### TASK DIRECTIONS:
Where the listing below has a line with "(pvChoose columns n rem (i + 1)).map", write out exactly that line and every line after it, stopping after the line with "have hstart : start".

### DATASET EXCERPTS:
-- pv_equiv track=rewrite | github.com/Shinigami0Hacker/SpringCapstone2025 | test2.py | ordered_column_permutation
-- ===== SOURCE A (Python) =====
-- import itertools
--
-- def ordered_column_permutation(columns):
--     """
--     Only match when column are spoken in order
--     @Output:
--     - list[Tuple[Tuple[match_word, index]]]
--     """
--     result = []
--     indexed_lst = list(enumerate(columns))
--     for r in range(1, len(columns)+1):
--         for comb in itertools.combinations(indexed_lst, r):
--             values = [value for idx, value in comb]
--             indexes = [idx for idx, value in comb]
--             result.append((values, indexes))
--     return result
-- ===== SOURCE B (Python) =====
-- def ordered_column_permutation(columns):
--     """
--     Only match when column are spoken in order
--     @Output:
--     - list[Tuple[Tuple[match_word, index]]]
--     """
--     n = len(columns)
--
--     def choose(start, remaining):
--         # all (values, indexes) pairs for subsets of size `remaining`
--         # drawn in ascending index order from positions start..n-1
--         if remaining == 0:
--             return [([], [])]
--         out = []
--         for i in range(start, n - remaining + 1):
--             for vals, idxs in choose(i + 1, remaining - 1):
--                 out.append(([columns[i]] + vals, [i] + idxs))
--         return out
--
--     result = []
--     for r in range(1, n + 1):
--         result.extend(choose(0, r))
--     return result
-- ===== Notes on version B (the rewrite author's own statement) =====
-- stated objective: alternative
-- what changed: Replaces itertools.combinations plus per-combination unzip comprehensions with a hand-written recursive generator choose(start, remaining) that walks the choice tree over index positions and builds the (values, indexes) pair directly during the recursion, with the range pruned to n - remaining + 1.
import Mathlib
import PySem

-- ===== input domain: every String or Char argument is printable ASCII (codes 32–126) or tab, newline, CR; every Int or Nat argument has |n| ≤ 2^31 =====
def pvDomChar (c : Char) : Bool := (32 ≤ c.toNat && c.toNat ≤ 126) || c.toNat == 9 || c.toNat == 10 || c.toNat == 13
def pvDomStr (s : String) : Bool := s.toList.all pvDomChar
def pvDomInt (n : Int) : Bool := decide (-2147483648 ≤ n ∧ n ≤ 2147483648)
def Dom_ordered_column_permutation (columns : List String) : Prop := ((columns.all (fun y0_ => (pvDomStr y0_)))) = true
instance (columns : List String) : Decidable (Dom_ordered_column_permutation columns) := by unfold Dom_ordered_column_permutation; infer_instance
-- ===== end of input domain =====

-- B replaces itertools.combinations + unzip comprehensions by a recursive choice-tree
-- generator that builds the (values, indexes) pairs directly; alternative decomposition, not faster.

-- ===== PORT A =====
-- itertools.combinations(lst, r) in its exact emission order (subsets containing
-- earlier elements first, ascending index within each subset)
def pvCombs : Nat → List (Int × String) → List (List (Int × String))
  | 0, _ => [[]]
  | _ + 1, [] => []
  | r + 1, x :: xs => (pvCombs r xs).map (fun c => x :: c) ++ pvCombs (r + 1) xs

def ordered_column_permutation (columns : List String) : List (List String × List Int) :=
  let indexed := PySem.List.enumerate columns 0
  (List.range columns.length).foldl (fun result r0 =>
    result ++ (pvCombs (r0 + 1) indexed).map
      (fun comb => (comb.map (fun p => p.2), comb.map (fun p => p.1)))) []

-- ===== PORT B =====
-- choose(start, remaining): (values, indexes) pairs for all size-`remaining` ascending
-- subsets of positions start..n-1 (range pruned at n - remaining + 1, as in Source B)
-- (arguments taken as (remaining, start) so the recursion is structural on remaining)
def pvChoose (columns : List String) (n : Nat) : Nat → Nat → List (List String × List Int)
  | 0, _ => [([], [])]
  | rem + 1, start =>
    (List.range' start ((n - rem) - start)).flatMap (fun i =>
      (pvChoose columns n rem (i + 1)).map
        (fun p => (columns.getD i "" :: p.1, (i : Int) :: p.2)))

def ordered_column_permutation_alt (columns : List String) : List (List String × List Int) :=
  let n := columns.length
  (List.range n).foldl (fun result r0 => result ++ pvChoose columns n (r0 + 1) 0) []

-- ===== PRECONDITION & SPEC =====
def Spec_ordered_column_permutation (columns : List String) (out : List (List String × List Int)) : Prop := out = ordered_column_permutation_alt columns
instance (columns : List String) (out : List (List String × List Int)) : Decidable (Spec_ordered_column_permutation columns out) := by unfold Spec_ordered_column_permutation; infer_instance

-- ===== CLAIM (what is proved, stated in full; the proofs are below) =====
def Claim_equal_ordered_column_permutation : Prop := ∀ (columns : List String), Dom_ordered_column_permutation columns → Spec_ordered_column_permutation columns (ordered_column_permutation columns)

-- ===== LEMMAS AND PROOFS =====

lemma pvCombs_nil_of_short (l : List (Int × String)) : ∀ r : Nat, l.length < r → pvCombs r l = [] := by
  induction l with
  | nil => intro r hr; cases r with
    | zero => omega
    | succ r => rfl
  | cons x xs ih =>
    intro r hr
    cases r with
    | zero => omega
    | succ r =>
      simp only [pvCombs]
      have h1 : xs.length < r := by simp at hr; omega
      rw [ih r h1, ih (r + 1) (by omega)]
      rfl

-- key invariant: unzipping the combinations of the enumerated suffix starting at `start`
-- gives exactly B's choose(start, rem)
lemma pv_choose_eq (columns : List String) :
    ∀ (μ rem start : Nat), rem + (columns.length - start) ≤ μ →
      (pvCombs rem ((PySem.List.enumerate columns 0).drop start)).map
        (fun comb => (comb.map (fun p => p.2), comb.map (fun p => p.1)))
      = pvChoose columns columns.length rem start := by
  intro μ
  induction μ with
  | zero =>
    intro rem start h
    have hrem : rem = 0 := by omega
    subst hrem
    simp [pvCombs, pvChoose]
  | succ μ ih =>
    intro rem start h
    cases rem with
    | zero => simp [pvCombs, pvChoose]
    | succ r =>
      by_cases hlt : start < columns.length - r
      · -- one element is available: peel it off
        have hsl : start < columns.length := by omega
        have hstart : start < (PySem.List.enumerate columns 0).length := by
          simpa [PySem.List.length_enumerate] using hsl
        have hdrop : (PySem.List.enumerate columns 0).drop start
            = ((0 : Int) + start, columns[start]) :: (PySem.List.enumerate columns 0).drop (start + 1) := by
          rw [List.drop_eq_getElem_cons hstart]
          rw [PySem.List.getElem_enumerate]
        have hrange : List.range' start ((columns.length - r) - start)
            = start :: List.range' (start + 1) ((columns.length - r) - (start + 1)) := by
          have hc : (columns.length - r) - start = ((columns.length - r) - (start + 1)) + 1 := by omega
          rw [hc, List.range'_succ]
        rw [hdrop]
        conv_rhs => rw [pvChoose]
        rw [hrange, List.flatMap_cons]
        simp only [pvCombs, List.map_append, List.map_map]
        congr 1
        · rw [← ih r (start + 1) (by omega), List.map_map]
          apply List.map_congr_left
          intro c _
          simp [List.getD_eq_getElem?_getD, hsl]
        · rw [ih (r + 1) (start + 1) (by omega)]
          conv_lhs => rw [pvChoose]
      · -- fewer than rem+1 positions remain: both sides are empty
        have hlen : ((PySem.List.enumerate columns 0).drop start).length < r + 1 := by
          simp [PySem.List.length_enumerate]; omega
        rw [pvCombs_nil_of_short _ _ hlen]
        conv_rhs => rw [pvChoose]
        have hz : (columns.length - r) - start = 0 := by omega
        rw [hz]
        rfl

lemma pv_main (columns : List String) :
    ordered_column_permutation columns = ordered_column_permutation_alt columns := by
  unfold ordered_column_permutation ordered_column_permutation_alt
  have hf : (fun (result : List (List String × List Int)) (r0 : Nat) =>
      result ++ (pvCombs (r0 + 1) (PySem.List.enumerate columns 0)).map
        (fun comb => (comb.map (fun p => p.2), comb.map (fun p => p.1))))
      = (fun result r0 => result ++ pvChoose columns columns.length (r0 + 1) 0) := by
    funext result r0
    congr 1
    have := pv_choose_eq columns (r0 + 1 + columns.length) (r0 + 1) 0 (by omega)
    simpa using this
  simp only [hf]

-- ===== VERDICT (by name: the statement is the Claim_ definition above) =====
theorem ordered_column_permutation_spec : Claim_equal_ordered_column_permutation := by
  intro columns _
  unfold Spec_ordered_column_permutation
  exact pv_main columns
-- pv_equiv track=rewrite | github.com/jkomkov/bulla | tests/test_hierarchical.py | _partition_join
-- ===== SOURCE A (Python) =====
-- def _partition_join(P, Q, names):
--     """Join (least upper bound): union-find on co-occurrence."""
--     parent = {n: n for n in names}
--
--     def find(x):
--         while parent[x] != x:
--             parent[x] = parent[parent[x]]
--             x = parent[x]
--         return x
--
--     def union(a, b):
--         a, b = find(a), find(b)
--         if a != b:
--             parent[a] = b
--
--     for part in [P, Q]:
--         for group in part:
--             members = list(group)
--             for i in range(1, len(members)):
--                 union(members[0], members[i])
--     groups: dict[str, set[str]] = {}
--     for n in names:
--         r = find(n)
--         groups.setdefault(r, set()).add(n)
--     return [frozenset(g) for g in groups.values()]
-- ===== SOURCE B (Python) =====
-- def _partition_join(P, Q, names):
--     """Join (least upper bound): iterative label merging over co-occurrence pairs."""
--     lab = {n: n for n in names}
--     for part in [P, Q]:
--         for group in part:
--             members = list(group)
--             for m in members[1:]:
--                 la, lb = lab[members[0]], lab[m]
--                 if la != lb:
--                     for k in lab.keys():
--                         if lab[k] == la:
--                             lab[k] = lb
--     index = {}
--     out = []
--     for n in names:
--         l = lab[n]
--         if l in index:
--             out[index[l]].add(n)
--         else:
--             index[l] = len(out)
--             out.append({n})
--     return [frozenset(s) for s in out]
-- ===== Notes on version B (the rewrite author's own statement) =====
-- stated objective: simpler
-- what changed: B replaces A's disjoint-set forest (find with path compression, union by root re-pointing) with naive iterative label merging -- every name carries a label and joining two classes rewrites one label into the other across the whole table -- and rebuilds the output grouping with an explicit position index instead of dict.setdefault.
-- outside the precondition, e.g. on _partition_join([{'x', 'a'}], [], ['a']): A raises KeyError, B raises KeyError
import Mathlib
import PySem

### WRITTEN SOLUTION:
      (pvChoose columns n rem (i + 1)).map
        (fun p => (columns.getD i "" :: p.1, (i : Int) :: p.2)))

def ordered_column_permutation_alt (columns : List String) : List (List String × List Int) :=
  let n := columns.length
  (List.range n).foldl (fun result r0 => result ++ pvChoose columns n (r0 + 1) 0) []

-- ===== PRECONDITION & SPEC =====
def Spec_ordered_column_permutation (columns : List String) (out : List (List String × List Int)) : Prop := out = ordered_column_permutation_alt columns
instance (columns : List String) (out : List (List String × List Int)) : Decidable (Spec_ordered_column_permutation columns out) := by unfold Spec_ordered_column_permutation; infer_instance

-- ===== CLAIM (what is proved, stated in full; the proofs are below) =====
def Claim_equal_ordered_column_permutation : Prop := ∀ (columns : List String), Dom_ordered_column_permutation columns → Spec_ordered_column_permutation columns (ordered_column_permutation columns)

-- ===== LEMMAS AND PROOFS =====

lemma pvCombs_nil_of_short (l : List (Int × String)) : ∀ r : Nat, l.length < r → pvCombs r l = [] := by
  induction l with
  | nil => intro r hr; cases r with
    | zero => omega
    | succ r => rfl
  | cons x xs ih =>
    intro r hr
    cases r with
    | zero => omega
    | succ r =>
      simp only [pvCombs]
      have h1 : xs.length < r := by simp at hr; omega
      rw [ih r h1, ih (r + 1) (by omega)]
      rfl

-- key invariant: unzipping the combinations of the enumerated suffix starting at `start`
-- gives exactly B's choose(start, rem)
lemma pv_choose_eq (columns : List String) :
    ∀ (μ rem start : Nat), rem + (columns.length - start) ≤ μ →
      (pvCombs rem ((PySem.List.enumerate columns 0).drop start)).map
        (fun comb => (comb.map (fun p => p.2), comb.map (fun p => p.1)))
      = pvChoose columns columns.length rem start := by
  intro μ
  induction μ with
  | zero =>
    intro rem start h
    have hrem : rem = 0 := by omega
    subst hrem
    simp [pvCombs, pvChoose]
  | succ μ ih =>
    intro rem start h
    cases rem with
    | zero => simp [pvCombs, pvChoose]
    | succ r =>
      by_cases hlt : start < columns.length - r
      · -- one element is available: peel it off
        have hsl : start < columns.length := by omega
        have hstart : start < (PySem.List.enumerate columns 0).length := by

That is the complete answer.